Accessing such information in a timely fashion has always been troublesome. There have been thousands of paper surveys mailed to customers, toll-free phone conversations and comments posted on the company's Web site. "It could take three weeks to gather all the information and have someone aggregate it and try to see if there was a trend there," says Joe Eckroth, CIO for Hertz, which is based in Park Ridge, N.J. "Then, there was the question of, 'What the heck do you do with this information?' By the time you figured it out, the customers had moved on to other things."

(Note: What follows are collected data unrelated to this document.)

-- pv_equiv track=rewrite | github.com/VITOHJL/abot | abot/agent/loop.py | _split_into_turns
-- ===== SOURCE A (Python) =====
-- from typing import TYPE_CHECKING, Any, Awaitable, Callable
--
-- def _split_into_turns(messages: list[dict[str, Any]]) -> list[tuple[int, int, list[dict[str, Any]]]]:
--     """
--     Split messages into turns. A turn = from role=user to (exclusive of) next role=user.
--
--     Returns list of (start_idx, end_idx, turn_messages) in original message indices.
--     """
--     turns: list[tuple[int, int, list[dict[str, Any]]]] = []
--     i = 0
--     while i < len(messages):
--         if messages[i].get("role") != "user":
--             i += 1
--             continue
--         start = i
--         i += 1
--         while i < len(messages) and messages[i].get("role") != "user":
--             i += 1
--         end = i
--         turns.append((start, end, messages[start:end]))
--     return turns
-- ===== SOURCE B (Python) =====
-- def _split_into_turns(messages: list) -> list:
--     """
--     Split messages into turns. A turn = from role=user to (exclusive of) next role=user.
--
--     Two-phase: first collect the boundary indices (positions with role == "user"),
--     then pair each boundary with the next one (or len(messages)) and slice.
--     """
--     boundaries = [i for i in range(len(messages)) if messages[i].get("role") == "user"]
--     ends = boundaries[1:] + [len(messages)]
--     return [(s, e, messages[s:e]) for s, e in zip(boundaries, ends)]
-- ===== Notes on version B (the rewrite author's own statement) =====
-- stated objective: idiomatic
-- what changed: Replaces A's nested while-scan over a running index with a two-phase approach: first compute the list of all boundary indices where role=='user', then zip each boundary with its successor (or len(messages)) and slice.
import Mathlib
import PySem

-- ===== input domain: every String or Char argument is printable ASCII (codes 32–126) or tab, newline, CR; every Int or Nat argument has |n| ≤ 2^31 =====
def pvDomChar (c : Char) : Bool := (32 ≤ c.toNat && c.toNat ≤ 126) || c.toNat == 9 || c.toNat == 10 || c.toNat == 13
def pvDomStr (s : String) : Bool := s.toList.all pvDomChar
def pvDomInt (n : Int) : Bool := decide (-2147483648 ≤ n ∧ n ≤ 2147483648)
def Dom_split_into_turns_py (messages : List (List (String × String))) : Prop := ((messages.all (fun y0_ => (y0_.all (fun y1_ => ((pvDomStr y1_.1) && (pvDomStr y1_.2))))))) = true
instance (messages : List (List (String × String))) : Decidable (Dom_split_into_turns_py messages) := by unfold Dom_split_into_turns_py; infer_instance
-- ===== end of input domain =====

-- B replaces A's nested while-scan with a two-phase boundary-index-then-pair-up approach (idiomatic, same O(n)).

-- ===== PORT A =====
-- m.get("role") == "user"  (shared one-line primitive wrapper)
def pvRoleIsUser (m : List (String × String)) : Bool :=
  (PySem.Dict.mk m).get? "role" == some "user"

-- A's inner while: first index j ≥ i with role == "user", else len(messages)
def pvScanEnd (messages : List (List (String × String))) (i : Nat) : Nat :=
  if h : i < messages.length then
    if pvRoleIsUser messages[i]! then i else pvScanEnd messages (i + 1)
  else i
termination_by messages.length - i

-- needed by pvLoopA's termination
theorem pvScanEnd_ge (ms : List (List (String × String))) (j : Nat) : j ≤ pvScanEnd ms j := by
  unfold pvScanEnd
  split_ifs with h1 h2
  · exact le_refl _
  · have := pvScanEnd_ge ms (j + 1); omega
  · exact le_refl _
termination_by ms.length - j

-- A's outer while over the running index i
def pvLoopA (ms : List (List (String × String))) (i : Nat) :
    List (Int × Int × (List (List (String × String)))) :=
  if h : i < ms.length then
    if !(pvRoleIsUser ms[i]!) then pvLoopA ms (i + 1)
    else
      ((i : Int), ((pvScanEnd ms (i + 1) : Nat) : Int),
        PySem.List.slice ms (some (i : Int)) (some ((pvScanEnd ms (i + 1) : Nat) : Int)))
        :: pvLoopA ms (pvScanEnd ms (i + 1))
  else []
termination_by ms.length - i
decreasing_by
  · omega
  · have := pvScanEnd_ge ms (i + 1); omega

def split_into_turns_py (messages : List (List (String × String))) : List (Int × Int × (List (List (String × String)))) :=
  pvLoopA messages 0

-- ===== PORT B =====
def split_into_turns_py_alt (messages : List (List (String × String))) : List (Int × Int × (List (List (String × String)))) :=
  let boundaries := (List.range messages.length).filter (fun i => pvRoleIsUser messages[i]!)
  let ends := PySem.List.slice boundaries (some 1) none ++ [messages.length]
  (boundaries.zip ends).map
    (fun p => ((p.1 : Int), (p.2 : Int), PySem.List.slice messages (some (p.1 : Int)) (some (p.2 : Int))))

-- ===== PRECONDITION & SPEC =====
def Spec_split_into_turns_py (messages : List (List (String × String))) (out : List (Int × Int × (List (List (String × String))))) : Prop := out = split_into_turns_py_alt messages
instance (messages : List (List (String × String))) (out : List (Int × Int × (List (List (String × String))))) : Decidable (Spec_split_into_turns_py messages out) := by unfold Spec_split_into_turns_py; infer_instance

-- ===== CLAIM (what is proved, stated in full; the proofs are below) =====
def Claim_equal_split_into_turns_py : Prop := ∀ (messages : List (List (String × String))), Dom_split_into_turns_py messages → Spec_split_into_turns_py messages (split_into_turns_py messages)

-- ===== LEMMAS AND PROOFS =====

-- canonical pairing: each boundary with the next boundary (or len)
def pvPairUp (ms : List (List (String × String))) : List Nat → List (Int × Int × (List (List (String × String))))
  | [] => []
  | b :: rest =>
      ((b : Int), ((rest.headD ms.length : Nat) : Int),
        PySem.List.slice ms (some (b : Int)) (some ((rest.headD ms.length : Nat) : Int))) :: pvPairUp ms rest

-- boundary indices ≥ i
def pvBFrom (ms : List (List (String × String))) (i : Nat) : List Nat :=
  if h : i < ms.length then
    if pvRoleIsUser ms[i]! then i :: pvBFrom ms (i + 1) else pvBFrom ms (i + 1)
  else []
termination_by ms.length - i

-- branch equations, stated once so the main proofs can rewrite with them
theorem pvScanEnd_stop (ms : List (List (String × String))) (j : Nat)
    (h1 : j < ms.length) (h2 : pvRoleIsUser ms[j]! = true) : pvScanEnd ms j = j := by
  rw [pvScanEnd, dif_pos h1, if_pos h2]

theorem pvScanEnd_step (ms : List (List (String × String))) (j : Nat)
    (h1 : j < ms.length) (h2 : pvRoleIsUser ms[j]! = false) : pvScanEnd ms j = pvScanEnd ms (j + 1) := by
  rw [pvScanEnd, dif_pos h1, if_neg (by rw [h2]; simp)]

theorem pvScanEnd_out (ms : List (List (String × String))) (j : Nat)
    (h1 : ¬ j < ms.length) : pvScanEnd ms j = j := by
  rw [pvScanEnd]; simp [h1]

theorem pvBFrom_cons (ms : List (List (String × String))) (j : Nat)
    (h1 : j < ms.length) (h2 : pvRoleIsUser ms[j]! = true) : pvBFrom ms j = j :: pvBFrom ms (j + 1) := by
  rw [pvBFrom, dif_pos h1, if_pos h2]

theorem pvBFrom_step (ms : List (List (String × String))) (j : Nat)
    (h1 : j < ms.length) (h2 : pvRoleIsUser ms[j]! = false) : pvBFrom ms j = pvBFrom ms (j + 1) := by
  rw [pvBFrom, dif_pos h1, if_neg (by rw [h2]; simp)]

theorem pvBFrom_out (ms : List (List (String × String))) (j : Nat)
    (h1 : ¬ j < ms.length) : pvBFrom ms j = [] := by
  rw [pvBFrom]; simp [h1]

theorem pvZip_pairUp (ms : List (List (String × String))) (bs : List Nat) :
    (bs.zip (bs.tail ++ [ms.length])).map
      (fun p => ((p.1 : Int), (p.2 : Int), PySem.List.slice ms (some (p.1 : Int)) (some (p.2 : Int))))
      = pvPairUp ms bs := by
  induction bs with
  | nil => simp [pvPairUp]
  | cons b rest ih =>
    cases rest with
    | nil => simp [pvPairUp]
    | cons b' rs =>
      simp only [List.tail_cons] at ih ⊢
      simp only [List.cons_append, List.zip_cons_cons, List.map_cons, ih, pvPairUp, List.headD_cons]

theorem pvBFrom_eq_filter (ms : List (List (String × String))) (i : Nat) :
    pvBFrom ms i = (List.range' i (ms.length - i)).filter (fun j => pvRoleIsUser ms[j]!) := by
  by_cases h1 : i < ms.length
  · have hk : ms.length - i = (ms.length - (i + 1)) + 1 := by omega
    rw [hk, List.range'_succ]
    simp only [List.filter_cons]
    by_cases h2 : pvRoleIsUser ms[i]! = true
    · rw [pvBFrom_cons ms i h1 h2, pvBFrom_eq_filter ms (i + 1), if_pos h2]
    · rw [pvBFrom_step ms i h1 (by simpa using h2), pvBFrom_eq_filter ms (i + 1),
        if_neg (by simpa using h2)]
  · have hk : ms.length - i = 0 := by omega
    rw [hk, pvBFrom_out ms i h1]; rfl
termination_by ms.length - i

theorem pvScanEnd_le (ms : List (List (String × String))) (j : Nat) (hj : j ≤ ms.length) :
    pvScanEnd ms j ≤ ms.length := by
  by_cases h1 : j < ms.length
  · by_cases h2 : pvRoleIsUser ms[j]! = true
    · rw [pvScanEnd_stop ms j h1 h2]; omega
    · rw [pvScanEnd_step ms j h1 (by simpa using h2)]
      exact pvScanEnd_le ms (j + 1) h1
  · rw [pvScanEnd_out ms j h1]; omega
termination_by ms.length - j

theorem pvScanEnd_user (ms : List (List (String × String))) (j : Nat)
    (h : pvScanEnd ms j < ms.length) : pvRoleIsUser ms[pvScanEnd ms j]! = true := by
  by_cases h1 : j < ms.length
  · by_cases h2 : pvRoleIsUser ms[j]! = true
    · rw [pvScanEnd_stop ms j h1 h2]; exact h2
    · rw [pvScanEnd_step ms j h1 (by simpa using h2)] at h ⊢
      exact pvScanEnd_user ms (j + 1) h
  · rw [pvScanEnd_out ms j h1] at h; omega
termination_by ms.length - j

theorem pvBFrom_scanEnd (ms : List (List (String × String))) (j : Nat) :
    pvBFrom ms j = pvBFrom ms (pvScanEnd ms j) := by
  by_cases h1 : j < ms.length
  · by_cases h2 : pvRoleIsUser ms[j]! = true
    · rw [pvScanEnd_stop ms j h1 h2]
    · rw [pvScanEnd_step ms j h1 (by simpa using h2), pvBFrom_step ms j h1 (by simpa using h2)]
      exact pvBFrom_scanEnd ms (j + 1)
  · rw [pvScanEnd_out ms j h1]
termination_by ms.length - j

theorem pvBFrom_head (ms : List (List (String × String))) (j : Nat) :
    pvBFrom ms j =
      if pvScanEnd ms j < ms.length then pvScanEnd ms j :: pvBFrom ms (pvScanEnd ms j + 1) else [] := by
  rw [pvBFrom_scanEnd]
  split_ifs with h
  · exact pvBFrom_cons ms _ h (pvScanEnd_user ms j h)
  · exact pvBFrom_out ms _ h

theorem pvLoopA_user (ms : List (List (String × String))) (i : Nat)
    (h1 : i < ms.length) (h2 : pvRoleIsUser ms[i]! = true) :
    pvLoopA ms i = ((i : Int), ((pvScanEnd ms (i + 1) : Nat) : Int),
        PySem.List.slice ms (some (i : Int)) (some ((pvScanEnd ms (i + 1) : Nat) : Int)))
        :: pvLoopA ms (pvScanEnd ms (i + 1)) := by
  rw [pvLoopA, dif_pos h1, if_neg (by rw [h2]; simp)]

theorem pvLoopA_skip (ms : List (List (String × String))) (i : Nat)
    (h1 : i < ms.length) (h2 : pvRoleIsUser ms[i]! = false) : pvLoopA ms i = pvLoopA ms (i + 1) := by
  rw [pvLoopA, dif_pos h1, if_pos (by rw [h2]; rfl)]

theorem pvLoopA_out (ms : List (List (String × String))) (i : Nat)
    (h1 : ¬ i < ms.length) : pvLoopA ms i = [] := by
  rw [pvLoopA]; simp [h1]

theorem pvLoopA_eq (ms : List (List (String × String))) (i : Nat) :
    pvLoopA ms i = pvPairUp ms (pvBFrom ms i) := by
  by_cases h1 : i < ms.length
  · by_cases h2 : pvRoleIsUser ms[i]! = true
    · rw [pvLoopA_user ms i h1 h2, pvBFrom_cons ms i h1 h2, pvPairUp]
      have he := pvScanEnd_ge ms (i + 1)
      have hle := pvScanEnd_le ms (i + 1) (by omega)
      have hhead : (pvBFrom ms (i + 1)).headD ms.length = pvScanEnd ms (i + 1) := by
        rw [pvBFrom_head ms (i + 1)]
        split_ifs with hc
        · simp
        · simp; omega
      rw [hhead, pvBFrom_scanEnd ms (i + 1), pvLoopA_eq ms (pvScanEnd ms (i + 1))]
    · rw [pvLoopA_skip ms i h1 (by simpa using h2), pvBFrom_step ms i h1 (by simpa using h2)]
      exact pvLoopA_eq ms (i + 1)
  · rw [pvLoopA_out ms i h1, pvBFrom_out ms i h1]; rfl
termination_by ms.length - i
decreasing_by
  · have := pvScanEnd_ge ms (i + 1); omega
  · omega

-- ===== VERDICT (by name: the statement is the Claim_ definition above) =====
theorem split_into_turns_py_spec : Claim_equal_split_into_turns_py := by
  intro messages _
  unfold Spec_split_into_turns_py split_into_turns_py
  have h0 : split_into_turns_py_alt messages =
      (((List.range messages.length).filter (fun i => pvRoleIsUser messages[i]!)).zip
        (PySem.List.slice ((List.range messages.length).filter (fun i => pvRoleIsUser messages[i]!)) (some 1) none
          ++ [messages.length])).map
        (fun p => ((p.1 : Int), (p.2 : Int), PySem.List.slice messages (some (p.1 : Int)) (some (p.2 : Int)))) := rfl
  rw [PySem.List.slice_from_one] at h0
  rw [h0, pvZip_pairUp, pvLoopA_eq messages 0]
  congr 1
  rw [pvBFrom_eq_filter messages 0]
  simp [List.range_eq_range']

By using Mindshare Technologies and other tools from IBM, Hertz has shifted its BI/BA capabilities into the fast lane. The resulting solution package is mobile-focused, collecting and aggregating massive streams of comment data delivered to the company by customers using smartphones and other wireless devices. The solution can distinguish and provide special analytical focus according to specific topic points--Clean or dirty car? Helpful or unhelpful staff? Long or short wait at the counter line?--as well as geographic region.

Local managers now get daily performance feedback. If a customer has a particularly negative experience, managers must address and resolve the problem within the day--no later than a 24-hour period. "That makes a huge impression, when a manager indicates that he wants to help you resolve a situation so quickly," Eckroth says. "It makes a great deal of difference when it comes to customer retention."

Available tools also help Hertz get a sense of whether features such as satellite radio and iPod-friendly sound systems deliver added (and salable) value to the customer. Sentiments being expressed "out there" in the social media universe, such as Twitter feeds, can also be monitored and analyzed.

The efforts are paying off: Hertz's performance on the Net Promoter Score--the industry standard of customer-satisfaction assessment tools--has risen steadily since the company made significant investments in BI/BA. Every monthly score in 2010 has seen a notable improvement over the same period in 2009, and Hertz has approached what amounts to industry best-in-class scores in four out of nine months.